Start of RECORDS PROVIDED

-- pv_equiv track=rewrite | github.com/zhongfendeng/JPAVE | train_modules/evaluation_metrics.py | parse_values_for_attribute
-- ===== SOURCE A (Python) =====
-- def parse_values_for_attribute(each_attribute_values_list, token2id_map, id2token_map):
--     #attr_name = id2attribute_map[attribute_index]
--     attr_values = []
--     one_value = []
--     for each_word_idx in each_attribute_values_list:
--         if int(each_word_idx) == token2id_map['[EOS]']:
--             break
--         if int(each_word_idx) == token2id_map['[SEP]']:  ## split token for values
--             attr_values.append(one_value)
--             one_value = []
--         else:
--             one_value.append(id2token_map[int(each_word_idx)])
--     # add the last generated value (either exit above loop by EOS or just finish the loop)
--     if len(one_value) != 0:
--         attr_values.append(one_value)
--     return attr_values
-- ===== SOURCE B (Python) =====
-- def _split_on(ids, sep):
--     if sep in ids:
--         i = ids.index(sep)
--         return [ids[:i]] + _split_on(ids[i + 1:], sep)
--     return [ids]
--
--
-- def parse_values_for_attribute(each_attribute_values_list, token2id_map, id2token_map):
--     if not each_attribute_values_list:
--         return []
--     eos = token2id_map['[EOS]']
--     sep = token2id_map['[SEP]']
--     ids = [int(x) for x in each_attribute_values_list]
--     if eos in ids:
--         ids = ids[:ids.index(eos)]
--     segments = _split_on(ids, sep)
--     if segments[-1] == []:
--         segments = segments[:-1]
--     return [[id2token_map[y] for y in seg] for seg in segments]
-- ===== Notes on version B (the rewrite author's own statement) =====
-- stated objective: alternative
-- what changed: Replaces A's single stateful loop (break on EOS, accumulator group flushed on SEP) by a two-phase decomposition: truncate the id list at the first [EOS], recursively split it into segments at each [SEP], drop a trailing empty segment, then map every segment through the id-to-token table.
-- outside the precondition, e.g. on parse_values_for_attribute([5], {'[EOS]': 5}, {}): A returns [], B raises KeyError
import Mathlib
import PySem

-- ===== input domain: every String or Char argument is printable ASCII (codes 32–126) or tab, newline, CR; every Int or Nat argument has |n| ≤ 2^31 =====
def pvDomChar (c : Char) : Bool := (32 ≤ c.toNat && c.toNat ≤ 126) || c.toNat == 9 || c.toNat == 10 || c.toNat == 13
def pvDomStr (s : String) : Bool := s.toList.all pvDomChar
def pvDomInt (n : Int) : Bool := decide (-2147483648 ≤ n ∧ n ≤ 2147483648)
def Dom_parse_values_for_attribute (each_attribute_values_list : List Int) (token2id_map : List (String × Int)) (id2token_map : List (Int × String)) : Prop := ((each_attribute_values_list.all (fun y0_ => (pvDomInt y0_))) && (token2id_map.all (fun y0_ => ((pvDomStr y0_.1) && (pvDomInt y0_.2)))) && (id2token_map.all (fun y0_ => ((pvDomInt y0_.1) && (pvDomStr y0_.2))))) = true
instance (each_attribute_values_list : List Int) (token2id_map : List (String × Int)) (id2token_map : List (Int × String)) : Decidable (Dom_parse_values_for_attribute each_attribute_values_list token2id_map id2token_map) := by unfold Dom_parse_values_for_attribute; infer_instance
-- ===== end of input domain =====

-- B replaces A's stateful break/flush loop by truncate-at-EOS, recursive split-at-SEP,
-- drop-trailing-empty, then map through the id table: an alternative decomposition, same cost.


-- first-match association-list lookup = Python dict lookup under the type convention
def pvTokId (m : List (String × Int)) (k : String) : Option Int :=
  (PySem.Dict.mk m).get? k
def pvIdTok (m : List (Int × String)) (k : Int) : Option String :=
  (PySem.Dict.mk m).get? k

-- ===== PORT A =====
-- A's loop: break at [EOS]; at [SEP] flush the current group; else append the looked-up token.
-- (lookups use .getD; Pre_ guarantees they succeed, so the default is never consulted inside Pre_)
def pvA_loop (t_eos t_sep : Int) (i2t : List (Int × String)) :
    List Int → List (List String) → List String → List (List String) × List String
  | [], acc, one => (acc, one)
  | x :: xs, acc, one =>
    if x = t_eos then (acc, one)
    else if x = t_sep then pvA_loop t_eos t_sep i2t xs (acc ++ [one]) []
    else pvA_loop t_eos t_sep i2t xs acc (one ++ [(pvIdTok i2t x).getD ""])

def parse_values_for_attribute (each_attribute_values_list : List Int) (token2id_map : List (String × Int)) (id2token_map : List (Int × String)) : List (List String) :=
  let t_eos := (pvTokId token2id_map "[EOS]").getD 0
  let t_sep := (pvTokId token2id_map "[SEP]").getD 0
  let p := pvA_loop t_eos t_sep id2token_map each_attribute_values_list [] []
  if p.2.length ≠ 0 then p.1 ++ [p.2] else p.1

-- ===== PORT B =====
-- B's recursive splitter: ids[:i] before the first sep, recurse on ids[i+1:]
def pvSplitOn (sep : Int) (ids : List Int) : List (List Int) :=
  match h : PySem.List.index? ids sep with
  | some i => ids.take i :: pvSplitOn sep (ids.drop (i + 1))
  | none => [ids]
termination_by ids.length
decreasing_by
  obtain ⟨hk, -, -⟩ := PySem.List.getElem_of_index?_eq_some h
  simp; omega

def parse_values_for_attribute_alt (each_attribute_values_list : List Int) (token2id_map : List (String × Int)) (id2token_map : List (Int × String)) : List (List String) :=
  if each_attribute_values_list.isEmpty then []
  else match pvTokId token2id_map "[EOS]", pvTokId token2id_map "[SEP]" with
  | some eos, some sep =>
    let ids := each_attribute_values_list
    let ids := match PySem.List.index? ids eos with
               | some i => ids.take i
               | none => ids
    let segs := pvSplitOn sep ids
    let segs := if segs.getLast! = ([] : List Int) then segs.dropLast else segs
    segs.map (fun seg => seg.map (fun y => (pvIdTok id2token_map y).getD ""))
  | _, _ => []  -- Python B raises KeyError here; excluded by Pre_

-- ===== PRECONDITION & SPEC =====
-- Pre_ excludes inputs on which A raises KeyError ('[EOS]'/'[SEP]' missing from token2id_map, or
-- an id before the first [EOS] and distinct from [SEP] missing from id2token_map); it also excludes
-- the degenerate inputs whose first token is the [EOS] id while '[SEP]' is missing, on which A
-- happens to return [] only because it breaks before the missing key is looked up — there B itself
-- raises KeyError.
def Pre_parse_values_for_attribute (each_attribute_values_list : List Int) (token2id_map : List (String × Int)) (id2token_map : List (Int × String)) : Prop :=
  each_attribute_values_list = [] ∨
  ((pvTokId token2id_map "[EOS]").isSome ∧ (pvTokId token2id_map "[SEP]").isSome ∧
  ∀ x ∈ each_attribute_values_list.takeWhile (fun x => !(x == (pvTokId token2id_map "[EOS]").getD 0)),
    x ≠ (pvTokId token2id_map "[SEP]").getD 0 → (pvIdTok id2token_map x).isSome)
instance (each_attribute_values_list : List Int) (token2id_map : List (String × Int)) (id2token_map : List (Int × String)) : Decidable (Pre_parse_values_for_attribute each_attribute_values_list token2id_map id2token_map) := by unfold Pre_parse_values_for_attribute; infer_instance

def pvWitness_parse_values_for_attribute : List Int × (List (String × Int)) × (List (Int × String)) :=
  ([7, 1, 8], [("[EOS]", 0), ("[SEP]", 1)], [(7, "red"), (8, "blue")])

def Spec_parse_values_for_attribute (each_attribute_values_list : List Int) (token2id_map : List (String × Int)) (id2token_map : List (Int × String)) (out : List (List String)) : Prop := out = parse_values_for_attribute_alt each_attribute_values_list token2id_map id2token_map
instance (each_attribute_values_list : List Int) (token2id_map : List (String × Int)) (id2token_map : List (Int × String)) (out : List (List String)) : Decidable (Spec_parse_values_for_attribute each_attribute_values_list token2id_map id2token_map out) := by unfold Spec_parse_values_for_attribute; infer_instance

-- ===== CLAIM (what is proved, stated in full; the proofs are below) =====
def Claim_equal_parse_values_for_attribute : Prop := ∀ (each_attribute_values_list : List Int) (token2id_map : List (String × Int)) (id2token_map : List (Int × String)), Dom_parse_values_for_attribute each_attribute_values_list token2id_map id2token_map → Pre_parse_values_for_attribute each_attribute_values_list token2id_map id2token_map → Spec_parse_values_for_attribute each_attribute_values_list token2id_map id2token_map (parse_values_for_attribute each_attribute_values_list token2id_map id2token_map)

-- ===== LEMMAS AND PROOFS =====

-- proof-only helpers
def pvMapTok (i2t : List (Int × String)) (seg : List Int) : List String :=
  seg.map (fun y => (pvIdTok i2t y).getD "")

-- string-level view of B's split-trim-map pipeline, with the pending group `one` prepended
def pvBstr (sep : Int) (i2t : List (Int × String)) (one : List String) (ids : List Int) : List (List String) :=
  match h : PySem.List.index? ids sep with
  | some i => (one ++ pvMapTok i2t (ids.take i)) :: pvBstr sep i2t [] (ids.drop (i + 1))
  | none => if (one ++ pvMapTok i2t ids).length ≠ 0 then [one ++ pvMapTok i2t ids] else []
termination_by ids.length
decreasing_by
  obtain ⟨hk, -, -⟩ := PySem.List.getElem_of_index?_eq_some h
  simp; omega

-- unfolding equations (the definitions use a dependent match, so we expose them once)
theorem pvSplitOn_of_some (sep : Int) (ids : List Int) (i : Nat)
    (h : PySem.List.index? ids sep = some i) :
    pvSplitOn sep ids = ids.take i :: pvSplitOn sep (ids.drop (i + 1)) := by
  rw [pvSplitOn.eq_def]; split
  · rename_i j hj; rw [h] at hj; injection hj with hij; rw [hij]
  · rename_i hn; rw [h] at hn; cases hn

End of RECORDS PROVIDED

• _WHAT TO WORK ON_:
Everything above from the line containing "-- B replaces" through the line containing "else if x = t_sep" must be copied exactly. Nothing outside that range belongs in the answer.

• _EXERCISE ANSWER_:
-- B replaces A's stateful break/flush loop by truncate-at-EOS, recursive split-at-SEP,
-- drop-trailing-empty, then map through the id table: an alternative decomposition, same cost.


-- first-match association-list lookup = Python dict lookup under the type convention
def pvTokId (m : List (String × Int)) (k : String) : Option Int :=
  (PySem.Dict.mk m).get? k
def pvIdTok (m : List (Int × String)) (k : Int) : Option String :=
  (PySem.Dict.mk m).get? k

-- ===== PORT A =====
-- A's loop: break at [EOS]; at [SEP] flush the current group; else append the looked-up token.
-- (lookups use .getD; Pre_ guarantees they succeed, so the default is never consulted inside Pre_)
def pvA_loop (t_eos t_sep : Int) (i2t : List (Int × String)) :
    List Int → List (List String) → List String → List (List String) × List String
  | [], acc, one => (acc, one)
  | x :: xs, acc, one =>
    if x = t_eos then (acc, one)
    else if x = t_sep then pvA_loop t_eos t_sep i2t xs (acc ++ [one]) []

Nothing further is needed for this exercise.